(PROBLEM TO SOLVE)
If a line holds the word "herase", copy it from the entries.

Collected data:
+===+
-- pv_equiv track=rewrite | github.com/SingTheCode/algorithm | 일일알고리즘/2021 KAKAO BLIND RECRUITMENT/신규_아이디_추천.py | deleteDot
-- ===== SOURCE A (Python) =====
-- def deleteDot(id):
--     i = 0
--     while (i < len(id)):
--         if i == 0:
--             if id[i] == '.':
--                 id.pop(0)
--                 continue
--         if i == len(id) - 1:
--             if id[i] == '.':
--                 id.pop(i)
--                 continue
--
--         if id[i] == '.':
--             if i + 1 < len(id):
--                 if id[i + 1] == '.':
--                     id.pop(i + 1)
--                 else:
--                     i += 1
--         else:
--             i += 1
--     return id
-- ===== SOURCE B (Python) =====
-- def deleteDot(id):
--     # Single linear pass; note: A mutates its argument in place, B does not (return value only).
--     res = []
--     for ch in id:
--         if ch == '.' and (not res or res[-1] == '.'):
--             continue
--         res.append(ch)
--     if res and res[-1] == '.':
--         res.pop()
--     return res
-- ===== Notes on version B (the rewrite author's own statement) =====
-- stated objective: faster
-- what changed: Replaced A's in-place while-loop that repeatedly pops elements by index (each pop shifts the tail) with a single left-to-right pass building a fresh result list, skipping leading/duplicate dots and dropping one trailing dot.
import Mathlib
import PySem

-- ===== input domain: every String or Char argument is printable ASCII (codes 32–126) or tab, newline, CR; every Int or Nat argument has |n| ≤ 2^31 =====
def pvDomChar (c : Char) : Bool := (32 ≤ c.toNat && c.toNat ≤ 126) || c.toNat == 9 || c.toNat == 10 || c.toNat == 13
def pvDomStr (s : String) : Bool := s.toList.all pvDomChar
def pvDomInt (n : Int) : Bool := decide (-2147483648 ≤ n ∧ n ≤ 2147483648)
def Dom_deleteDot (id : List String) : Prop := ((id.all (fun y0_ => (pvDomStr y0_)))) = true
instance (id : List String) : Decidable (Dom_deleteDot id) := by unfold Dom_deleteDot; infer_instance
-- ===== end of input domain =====

-- B replaces A's in-place while-loop with index pops (quadratic in the worst case) by one
-- linear pass that skips leading/duplicate dots and drops a single trailing dot.
-- Note: Python A mutates its argument in place; the equivalence proved here is about the return value.

-- ===== PORT A =====
-- The while loop of A, on state (i, xs); `id.pop(k)` (mutation only, result unused) is `List.eraseIdx k`.
def deleteDotLoop (i : Nat) (xs : List String) : List String :=
  if _h : i < xs.length then
    if i = 0 ∧ xs[0]? = some "." then
      deleteDotLoop 0 (xs.eraseIdx 0)               -- id.pop(0); continue
    else if i = xs.length - 1 ∧ xs[i]? = some "." then
      deleteDotLoop i (xs.eraseIdx i)               -- id.pop(i); continue
    else if xs[i]? = some "." then
      if i + 1 < xs.length then
        if xs[i + 1]? = some "." then
          deleteDotLoop i (xs.eraseIdx (i + 1))     -- id.pop(i+1)
        else
          deleteDotLoop (i + 1) xs                  -- i += 1
      else
        xs  -- unreachable: branch 2 already handled i = len-1 (Python would loop forever here)
    else
      deleteDotLoop (i + 1) xs                      -- i += 1
  else
    xs
termination_by 2 * xs.length - i
decreasing_by all_goals first
  | (simp_all [List.length_eraseIdx]; omega)
  | simp_all

def deleteDot (id : List String) : List String := deleteDotLoop 0 id

-- ===== PORT B =====
-- one step of B's for-loop: skip a dot when the result is empty or already ends with a dot
def dotStep (res : List String) (ch : String) : List String :=
  if ch = "." ∧ (res = [] ∨ res.getLast? = some ".") then res else res ++ [ch]

def deleteDot_alt (id : List String) : List String :=
  let res := id.foldl dotStep []
  if res ≠ [] ∧ res.getLast? = some "." then res.dropLast else res

-- ===== PRECONDITION & SPEC =====
def Spec_deleteDot (id : List String) (out : List String) : Prop := out = deleteDot_alt id
instance (id : List String) (out : List String) : Decidable (Spec_deleteDot id out) := by unfold Spec_deleteDot; infer_instance

-- ===== CLAIM (what is proved, stated in full; the proofs are below) =====
def Claim_equal_deleteDot : Prop := ∀ (id : List String), Dom_deleteDot id → Spec_deleteDot id (deleteDot id)

-- ===== LEMMAS AND PROOFS =====

-- B's final trailing-dot removal, as a function (proof helper)
def dotFinal (res : List String) : List String :=
  if res ≠ [] ∧ res.getLast? = some "." then res.dropLast else res

lemma eraseIdx_append_len {α : Type} (P r : List α) (c : α) :
    (P ++ c :: r).eraseIdx P.length = P ++ r := by
  induction P with
  | nil => simp [List.eraseIdx]
  | cons a P ih => simpa using ih

-- loop invariant: the finished prefix P ends with "." only if the next unprocessed
-- element exists and is not "."
def InvDD (P rest : List String) : Prop :=
  P.getLast? = some "." → rest ≠ [] ∧ rest.head? ≠ some "."

-- key lemma: A's loop at position |P| on P ++ rest computes B's fold continued over rest,
-- followed by B's final trailing-dot removal
lemma loopA_eq_fold : ∀ n P rest, P.length + 2 * rest.length ≤ n → InvDD P rest →
    deleteDotLoop P.length (P ++ rest) = dotFinal (rest.foldl dotStep P) := by
  intro n
  induction n with
  | zero =>
    intro P rest hn hinv
    have hP : P = [] := by cases P <;> simp_all
    have hr : rest = [] := by cases rest <;> simp_all
    subst hP; subst hr
    rw [deleteDotLoop]
    simp [dotFinal]
  | succ n ih =>
    intro P rest hn hinv
    cases rest with
    | nil =>
      -- loop exits; Inv says P does not end with "."
      rw [deleteDotLoop]
      have hlast : P.getLast? ≠ some "." := fun h => (hinv h).1 rfl
      simp [dotFinal, hlast]
    | cons c r =>
      rw [deleteDotLoop]
      have hlen : P.length < (P ++ c :: r).length := by simp
      have hget : (P ++ c :: r)[P.length]? = some c := by
        simp
      by_cases hc : c = "."
      · subst hc
        have hPlast : P.getLast? ≠ some "." := fun h => (hinv h).2 (by simp)
        by_cases hP : P = []
        · -- leading dot: pop(0)
          subst hP
          have : ([] : List String) ++ "." :: r = "." :: r := rfl
          simp only [this, List.length_nil]
          have hrec : deleteDotLoop 0 (("." :: r).eraseIdx 0) =
              dotFinal (r.foldl dotStep []) := by
            have := ih [] r (by simp at hn ⊢; omega) (by simp [InvDD])
            simpa using this
          simp only [List.eraseIdx] at hrec
          simp [hrec, dotStep]
        · cases r with
          | nil =>
            -- trailing dot at the last position: pop(i), loop exits with P
            have hne0 : P.length ≠ 0 := by simpa using fun h => hP (List.length_eq_zero_iff.mp h)
            have hidx : P.length = (P ++ ["."]).length - 1 := by simp
            rw [dif_pos hlen, if_neg (by simp [hne0]), if_pos ⟨hidx, by simp⟩]
            have herase : (P ++ ["."]).eraseIdx P.length = P := by
              simpa using eraseIdx_append_len P [] "."
            rw [herase, deleteDotLoop]
            simp [dotFinal, dotStep, hP, hPlast]
          | cons d r2 =>
            have hne0 : P.length ≠ 0 := by simpa using fun h => hP (List.length_eq_zero_iff.mp h)
            have hnotlast : P.length ≠ (P ++ "." :: d :: r2).length - 1 := by simp
            rw [dif_pos hlen, if_neg (by simp [hne0]), if_neg (by tauto), if_pos hget,
              if_pos (by simp)]
            have hget2 : (P ++ "." :: d :: r2)[P.length + 1]? = some d := by
              rw [List.getElem?_append_right (by simp)]
              simp
            rw [hget2]
            have hstep : dotStep P "." = P ++ ["."] := by simp [dotStep, hP, hPlast]
            by_cases hd : d = "."
            · -- next is also a dot: pop(i+1)
              subst hd
              rw [if_pos rfl]
              have herase : (P ++ "." :: "." :: r2).eraseIdx (P.length + 1) = P ++ "." :: r2 := by
                have : P.length + 1 = (P ++ ["."]).length := by simp
                rw [this]
                simpa using eraseIdx_append_len (P ++ ["."]) r2 "."
              rw [herase]
              have hrec := ih P ("." :: r2) (by simp at hn ⊢; omega)
                (fun h => absurd h hPlast)
              rw [hrec]
              simp [List.foldl, dotStep, hP, hPlast]
            · -- dot followed by a non-dot: i += 1
              rw [if_neg (by simp [hd])]
              have hrec := ih (P ++ ["."]) (d :: r2) (by simp at hn ⊢; omega)
                (by intro _; exact ⟨by simp, by simp [hd]⟩)
              have hlen1 : P.length + 1 = (P ++ ["."]).length := by simp
              rw [hlen1, show P ++ "." :: d :: r2 = (P ++ ["."]) ++ d :: r2 by simp, hrec]
              simp [List.foldl, hstep]
      · -- a non-dot element: i += 1 in every branch
        rw [dif_pos hlen,
          if_neg (by rintro ⟨h0, hx⟩
                     have hPnil : P = [] := List.length_eq_zero_iff.mp h0
                     subst hPnil; simp at hx; exact hc hx),
          if_neg (by rintro ⟨-, hx⟩; rw [hget] at hx; simp at hx; exact hc hx),
          if_neg (by rw [hget]; simp [hc])]
        have hstep : dotStep P c = P ++ [c] := by simp [dotStep, hc]
        have hrec := ih (P ++ [c]) r (by simp at hn ⊢; omega)
          (by intro h; simp [hc] at h)
        have hlen1 : P.length + 1 = (P ++ [c]).length := by simp
        rw [hlen1, show P ++ c :: r = (P ++ [c]) ++ r by simp, hrec]
        simp [List.foldl, hstep]

-- ===== VERDICT (by name: the statement is the Claim_ definition above) =====
theorem deleteDot_spec : Claim_equal_deleteDot := by
  intro id _
  unfold Spec_deleteDot deleteDot deleteDot_alt
  have := loopA_eq_fold (id.length + 2 * id.length) [] id (by simp) (by simp [InvDD])
  simpa [dotFinal] using this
+===+
(RESULT OF THE EXERCISE)
            have herase : (P ++ ["."]).eraseIdx P.length = P := by
            rw [herase, deleteDotLoop]
              have herase : (P ++ "." :: "." :: r2).eraseIdx (P.length + 1) = P ++ "." :: r2 := by
              rw [herase]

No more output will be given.